MID AIR (Newsroom) By Paul Dallison
Everything moves very slowly in Paul Buchanan’s world. The Blue Nile frontman has taken eight years to finish his first solo record, which doesn’t come as a huge surprise as his old band only released four albums in their career, the first in 1984 and the last in 2004. Mid Air is no great departure from the Blue Nile. The songs are sparse (mostly just piano), short (only one breaks the three-minute mark – and Buchanan has referred to it as a “recordette”) and absolutely beautiful. The opening title track sets the tone; all 3am sadness and tears after drinking too much red wine. The pace rarely changes – and sometimes the only indication that you are listening to a different song is the gap between tracks – but that’s not a bad thing in this case. “Buy A Motor Car” has subtle flashes of strings, the instrumental “Fin de Siecle” has a cinematic sweep to it, and the closing “After Dark” is slow and stately even by the standards of such a quiet album. Good things clearly do come to those who wait.

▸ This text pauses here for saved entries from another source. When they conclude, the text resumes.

-- pv_equiv track=rewrite | github.com/MherBaghinyan/python_differential | project_files/cooperative.py | get_matrix_b
-- ===== SOURCE A (Python) =====
-- def get_matrix_b(matrix_a):
--     rows = len(matrix_a)
--     columns = len(matrix_a[0])
--     b_matrix = [[0] * columns for x in range(rows)]
--     for i in range(0, rows):
--         for j in range(0, columns):
--             item = matrix_a[i][j]
--             if i == j:
--                 b_matrix[i][j] = item
--             else:
--                 b_matrix[i][j] = -item
--     return b_matrix
-- ===== SOURCE B (Python) =====
-- def get_matrix_b(matrix_a):
--     columns = len(matrix_a[0])
--
--     def neg_except(row, k):
--         # negate every element of row except the one at position k
--         if not row:
--             return []
--         if k == 0:
--             return [row[0]] + [-x for x in row[1:]]
--         return [-row[0]] + neg_except(row[1:], k - 1)
--
--     return [neg_except(row[:columns], i) for i, row in enumerate(matrix_a)]
-- ===== Notes on version B (the rewrite author's own statement) =====
-- stated objective: alternative
-- what changed: Replaces the index-based double loop with a branch per cell by structural recursion on each row: a recursive helper peels elements off the row while decrementing a diagonal counter, keeping the element when the counter hits zero and negating the rest; rows are pre-truncated to len(matrix_a[0]) by slicing.
import Mathlib
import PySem

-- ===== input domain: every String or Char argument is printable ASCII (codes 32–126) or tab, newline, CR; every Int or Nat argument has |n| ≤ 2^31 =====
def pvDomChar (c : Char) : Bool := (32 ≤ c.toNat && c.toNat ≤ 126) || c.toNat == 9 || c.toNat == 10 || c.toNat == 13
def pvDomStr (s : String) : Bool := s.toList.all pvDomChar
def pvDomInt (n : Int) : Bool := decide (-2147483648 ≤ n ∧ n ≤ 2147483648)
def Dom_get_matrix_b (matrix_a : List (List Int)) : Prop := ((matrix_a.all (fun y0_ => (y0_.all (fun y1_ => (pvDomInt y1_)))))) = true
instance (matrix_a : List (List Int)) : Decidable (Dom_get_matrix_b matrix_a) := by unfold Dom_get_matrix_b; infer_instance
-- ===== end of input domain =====

-- B replaces the index-based double loop (branch per cell) with structural recursion on each
-- row: a helper peels elements while decrementing a diagonal counter; rows are pre-truncated
-- by slicing. Same asymptotic cost (objective: alternative decomposition).

-- ===== PORT A =====
-- matrix_a[i][j] is read via pyGetD with default values; the defaults are never
-- reached inside Pre_get_matrix_b (which excludes the inputs where Python raises IndexError).
def get_matrix_b (matrix_a : List (List Int)) : List (List Int) :=
  let rows : Int := matrix_a.length
  let columns : Int := (PySem.List.pyGetD matrix_a 0 []).length
  let b_matrix : List (List Int) :=
    List.replicate rows.toNat (List.replicate columns.toNat (0 : Int))
  (PySem.List.pyRange 0 rows 1).foldl (fun b i =>
    (PySem.List.pyRange 0 columns 1).foldl (fun b j =>
      let item := PySem.List.pyGetD (PySem.List.pyGetD matrix_a i []) j 0
      if i = j then
        b.set i.toNat ((PySem.List.pyGetD b i []).set j.toNat item)
      else
        b.set i.toNat ((PySem.List.pyGetD b i []).set j.toNat (-item))) b) b_matrix

-- ===== PORT B =====
-- helper neg_except of Source B: structural recursion on the row, counter k tracks the diagonal
def negExcept (row : List Int) (k : Int) : List Int :=
  match row with
  | [] => []
  | x :: rest => if k = 0 then x :: rest.map (fun y => -y) else (-x) :: negExcept rest (k - 1)

def get_matrix_b_alt (matrix_a : List (List Int)) : List (List Int) :=
  let columns : Int := (PySem.List.pyGetD matrix_a 0 []).length
  (PySem.List.enumerate matrix_a).map (fun p =>
    negExcept (PySem.List.slice p.2 none (some columns)) p.1)

-- ===== PRECONDITION & SPEC =====
-- Pre_ excludes exactly the inputs where the Python A raises IndexError:
-- the empty matrix (matrix_a[0]) and ragged matrices with a row shorter than row 0.
def Pre_get_matrix_b (matrix_a : List (List Int)) : Prop :=
  matrix_a ≠ [] ∧ ∀ row ∈ matrix_a, (matrix_a.headD []).length ≤ row.length
instance (matrix_a : List (List Int)) : Decidable (Pre_get_matrix_b matrix_a) := by
  unfold Pre_get_matrix_b; infer_instance
def pvWitness_get_matrix_b : List (List Int) := [[1, 2], [3, 4]]

def Spec_get_matrix_b (matrix_a : List (List Int)) (out : List (List Int)) : Prop := out = get_matrix_b_alt matrix_a
instance (matrix_a : List (List Int)) (out : List (List Int)) : Decidable (Spec_get_matrix_b matrix_a out) := by unfold Spec_get_matrix_b; infer_instance

-- ===== CLAIM (what is proved, stated in full; the proofs are below) =====
def Claim_equal_get_matrix_b : Prop := ∀ (matrix_a : List (List Int)), Dom_get_matrix_b matrix_a → Pre_get_matrix_b matrix_a → Spec_get_matrix_b matrix_a (get_matrix_b matrix_a)
-- ===== LEMMAS AND PROOFS =====

-- the entry both programs read at (k, l), and the common target matrix
def pvA (ma : List (List Int)) (k l : Nat) : Int := (ma.getD k []).getD l 0
def pvGA (ma : List (List Int)) (k l : Nat) : Int :=
  if k = l then pvA ma k l else -(pvA ma k l)
def pvT (ma : List (List Int)) (n m : Nat) : List (List Int) :=
  (List.range n).map (fun k => (List.range m).map (pvGA ma k))

-- inner row fill: setting indices 0..m-1 one by one
theorem pv_rowfill (g : Nat → Int) :
    ∀ (m : Nat) (row : List Int), m ≤ row.length →
    (List.range m).foldl (fun r k => r.set k (g k)) row
      = (List.range m).map g ++ row.drop m := by
  intro m
  induction m with
  | zero => simp
  | succ m ih =>
    intro row hm
    rw [List.range_succ, List.foldl_append, List.foldl_cons, List.foldl_nil,
      ih row (by omega)]
    rw [List.map_append]
    rw [List.set_append_right _ _ (by simp)]
    rw [show List.drop m row = row[m] :: List.drop (m+1) row from
      List.drop_eq_getElem_cons (by omega)]
    simp only [List.length_map, List.length_range, Nat.sub_self]
    rw [List.set_cons_zero]
    simp

-- a fold that only rewrites entries of row i rewrites row i by the folded row update
theorem pv_matrix_inner (g : Nat → Int) (i : Nat) :
    ∀ (js : List Nat) (b : List (List Int)), i < b.length →
    js.foldl (fun b j => b.set i ((b.getD i []).set j (g j))) b
      = b.set i (js.foldl (fun r j => r.set j (g j)) (b.getD i [])) := by
  intro js
  induction js with
  | nil =>
    intro b hb
    rw [List.foldl_nil, List.foldl_nil, List.getD_eq_getElem _ _ hb, List.set_getElem_self]
  | cons j js ih =>
    intro b hb
    rw [List.foldl_cons, List.foldl_cons]
    rw [ih _ (by simpa using hb)]
    rw [List.set_set]
    congr 1
    rw [List.getD_eq_getElem _ _ (by simpa using hb), List.getElem_set_self,
      List.getD_eq_getElem _ _ hb]

theorem pv_set_take_drop {α : Type} (A B : List α) (r : Nat) (x : α)
    (hr : r < A.length) (hx : A[r] = x) (hlen : A.length = B.length) :
    (A.take r ++ B.drop r).set r x = A.take (r + 1) ++ B.drop (r + 1) := by
  rw [List.set_append_right _ _ (by rw [List.length_take]; omega)]
  rw [List.length_take, min_eq_left (by omega), Nat.sub_self]
  rw [show B.drop r = B[r]'(by omega) :: B.drop (r+1) from List.drop_eq_getElem_cons (by omega)]
  rw [List.set_cons_zero, List.take_add_one, List.getElem?_eq_getElem hr, hx]
  simp

theorem pv_get_take_drop {α : Type} [Inhabited α] (A B : List α) (r : Nat) (d : α)
    (hA : r ≤ A.length) (hB : r < B.length) :
    (A.take r ++ B.drop r).getD r d = B[r] := by
  rw [List.getD_eq_getElem _ _ (by simp [List.length_take, List.length_drop]; omega)]
  rw [List.getElem_append_right (by simp [List.length_take])]
  simp [List.length_take, min_eq_left hA]

-- A's outer loop: after r rows, the first r rows are filled and the rest are still zero rows
theorem pvA_outer (ma : List (List Int)) (n m : Nat) :
    ∀ r ≤ n, (List.range r).foldl (fun b k =>
        (List.range m).foldl (fun b l => b.set k ((b.getD k []).set l (pvGA ma k l))) b)
      (List.replicate n (List.replicate m (0 : Int)))
      = (pvT ma n m).take r ++ (List.replicate n (List.replicate m (0 : Int))).drop r := by
  intro r
  induction r with
  | zero => intro _; simp
  | succ r ih =>
    intro hr
    rw [List.range_succ, List.foldl_append, List.foldl_cons, List.foldl_nil, ih (by omega)]
    have hTlen : (pvT ma n m).length = n := by simp [pvT]
    have hBlen : ((pvT ma n m).take r ++
        (List.replicate n (List.replicate m (0 : Int))).drop r).length = n := by
      simp [List.length_take, hTlen]
      omega
    rw [pv_matrix_inner (pvGA ma r) r _ _ (by omega)]
    rw [pv_get_take_drop _ _ _ _ (by omega) (by simp; omega)]
    rw [List.getElem_replicate]
    rw [pv_rowfill (pvGA ma r) m _ (by simp)]
    rw [show (List.replicate m (0:Int)).drop m = [] by simp, List.append_nil]
    have hTr : (pvT ma n m)[r]'(by omega) = (List.range m).map (pvGA ma r) := by simp [pvT]
    rw [pv_set_take_drop _ _ _ _ (by omega) hTr (by simp [hTlen])]

-- characterization of port A
theorem pvA_char (ma : List (List Int)) :
    get_matrix_b ma = pvT ma ma.length (PySem.List.pyGetD ma 0 []).length := by
  unfold get_matrix_b
  simp only [PySem.List.pyRange_zero_nat, List.foldl_map, Int.toNat_natCast,
    PySem.List.pyGetD_natCast, Nat.cast_inj]
  have hf : (fun (b : List (List Int)) (k : Nat) =>
      (List.range (PySem.List.pyGetD ma 0 []).length).foldl (fun b l =>
        if k = l then b.set k ((b.getD k []).set l ((ma.getD k []).getD l 0))
        else b.set k ((b.getD k []).set l (-((ma.getD k []).getD l 0)))) b)
      = (fun (b : List (List Int)) (k : Nat) =>
      (List.range (PySem.List.pyGetD ma 0 []).length).foldl (fun b l =>
        b.set k ((b.getD k []).set l (pvGA ma k l))) b) := by
    funext b k
    congr 1
    funext b l
    simp only [pvGA, pvA]
    split <;> rfl
  rw [hf]
  rw [pvA_outer ma ma.length (PySem.List.pyGetD ma 0 []).length ma.length le_rfl]
  rw [List.take_of_length_le (by simp [pvT]), List.drop_of_length_le (by simp)]
  simp

-- a row mapped to its negation, expressed through indices
theorem pv_map_neg (r : List Int) :
    r.map (fun y => -y) = (List.range r.length).map (fun l => -(r.getD l 0)) := by
  apply List.ext_getElem (by simp)
  intro l h1 h2
  simp only [List.getElem_map, List.getElem_range, neg_inj]
  rw [List.getD_eq_getElem r 0 (by simpa using h1)]

-- negExcept on a natural counter, expressed through indices
theorem negExcept_eq (r : List Int) :
    ∀ (k : Nat), negExcept r (k : Int)
      = (List.range r.length).map (fun l => if k = l then r.getD l 0 else -(r.getD l 0)) := by
  induction r with
  | nil => intro k; simp [negExcept]
  | cons x rest ih =>
    intro k
    rw [List.length_cons, List.range_succ_eq_map, List.map_cons, List.map_map]
    cases k with
    | zero =>
      have h0 : negExcept (x :: rest) ((0 : Nat) : Int) = x :: rest.map (fun y => -y) := by
        simp [negExcept]
      rw [h0]
      congr 1
      rw [pv_map_neg]
      apply List.map_congr_left
      intro l hl
      simp only [Function.comp_def]
      rw [show Nat.succ l = l + 1 from rfl, if_neg (by omega), List.getD_cons_succ,
        List.getD_eq_getElem?_getD]
    | succ k =>
      have h0 : negExcept (x :: rest) ((k + 1 : Nat) : Int) = -x :: negExcept rest (k : Int) := by
        have hne : ((k + 1 : Nat) : Int) ≠ 0 := by omega
        have hsub : ((k + 1 : Nat) : Int) - 1 = (k : Int) := by omega
        rw [negExcept, if_neg hne, hsub]
      rw [h0, ih k]
      congr 1
      apply List.map_congr_left
      intro l hl
      simp only [Function.comp_def]
      rw [show Nat.succ l = l + 1 from rfl]
      by_cases h : k = l
      · subst h
        rw [if_pos rfl, if_pos rfl, List.getD_cons_succ]
      · rw [if_neg h, if_neg (by omega), List.getD_cons_succ]

-- characterization of port B (uses the precondition: every row at least as long as row 0)
theorem pvB_char (ma : List (List Int))
    (hpre : ∀ row ∈ ma, (ma.headD []).length ≤ row.length) :
    get_matrix_b_alt ma = pvT ma ma.length (PySem.List.pyGetD ma 0 []).length := by
  unfold get_matrix_b_alt
  set m : Nat := (PySem.List.pyGetD ma 0 []).length with hm
  apply List.ext_getElem (by simp [pvT, PySem.List.length_enumerate])
  intro k h1 h2
  simp only [List.length_map, PySem.List.length_enumerate] at h1
  rw [List.getElem_map, PySem.List.getElem_enumerate]
  have hrowlen : m ≤ ma[k].length := by
    have hhead : ma.headD [] = PySem.List.pyGetD ma 0 [] := by
      cases ma with
      | nil => rfl
      | cons a l => simp [PySem.List.pyGetD, PySem.List.pyGet?, PySem.List.pyIdx?]
    have := hpre ma[k] (List.getElem_mem h1)
    rw [hhead] at this
    exact this
  rw [show (0 : Int) + (k : Int) = ((k : Nat) : Int) by omega]
  rw [PySem.List.slice_to_natCast]
  rw [negExcept_eq]
  simp only [pvT, List.getElem_map, List.getElem_range]
  rw [List.length_take, min_eq_left hrowlen]
  apply List.map_congr_left
  intro l hl
  simp only [List.mem_range] at hl
  have hget : (ma[k].take m).getD l 0 = pvA ma k l := by
    rw [List.getD_eq_getElem _ _ (by rw [List.length_take]; omega),
      List.getElem_take, pvA, List.getD_eq_getElem _ _ h1,
      List.getD_eq_getElem _ _ (by omega)]
  rw [hget, pvGA]

-- ===== VERDICT (by name: the statement is the Claim_ definition above) =====
theorem get_matrix_b_spec : Claim_equal_get_matrix_b := by
  intro ma _ hpre
  unfold Spec_get_matrix_b
  rw [pvA_char, pvB_char ma hpre.2]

7 PICOS (El Genio Equivocado) By Mario Villar Sanjurjo
Often it starts with a flash of inspiration: a couple of kids pick up their guitars and create a masterpiece. Many other times, however, a great debut album is the result of hard work and a lot of patience. Of thinking and rethinking. Of dismissing lots of ideas. 7 Picos belongs to that second group. Cosmen Adelaida released their first EP in 2009. Those five songs were followed a year later by a second EP on which the band started to hint at the direction their career could take. While both of those records were really good, it’s when you hear the first notes of 7 Picos that it really becomes clear that this five-piece from Madrid are destined to be an important band. 7 Picos doesn’t sound like an artist’s first full-length album. The ambition, the sound and the variety should be coming from a band with a solid career behind them. It opens with “Equis”, a bass-driven piece that recalls Stereolab, probably their most obvious influence. The title track is an ethereal trip down memory lane on board the first rollercoaster built in Madrid, called “Siete Picos”. It is followed by “Si quieres salgo”, a sweet song and probably the best thing on the record. The dark side of Cosmen Adelaida is revealed on “El Día” and “Inventario”. The former is one of their most atmospheric songs, and dominated by gloomy female vocals, the latter is an acoustic number (a rarity for the band) and has a deep male voice. If those songs are the night, “Alcobendas”, a catchy indie pop tune, brings back the daylight. “Miss Wisconsin”, the spartan closing track, simply confirms all the good things that we can expect in the future. The variety of sounds and the fact that all five members take turns as lead singer does not take away from the personality of the record. On the contrary, it all helps the group stand out in a time when most bands are satisfied with a limited musical palette. In one of their earliest songs, Cosmen Adelaida warned that “hay otra manera” (“there is another way”). They were right.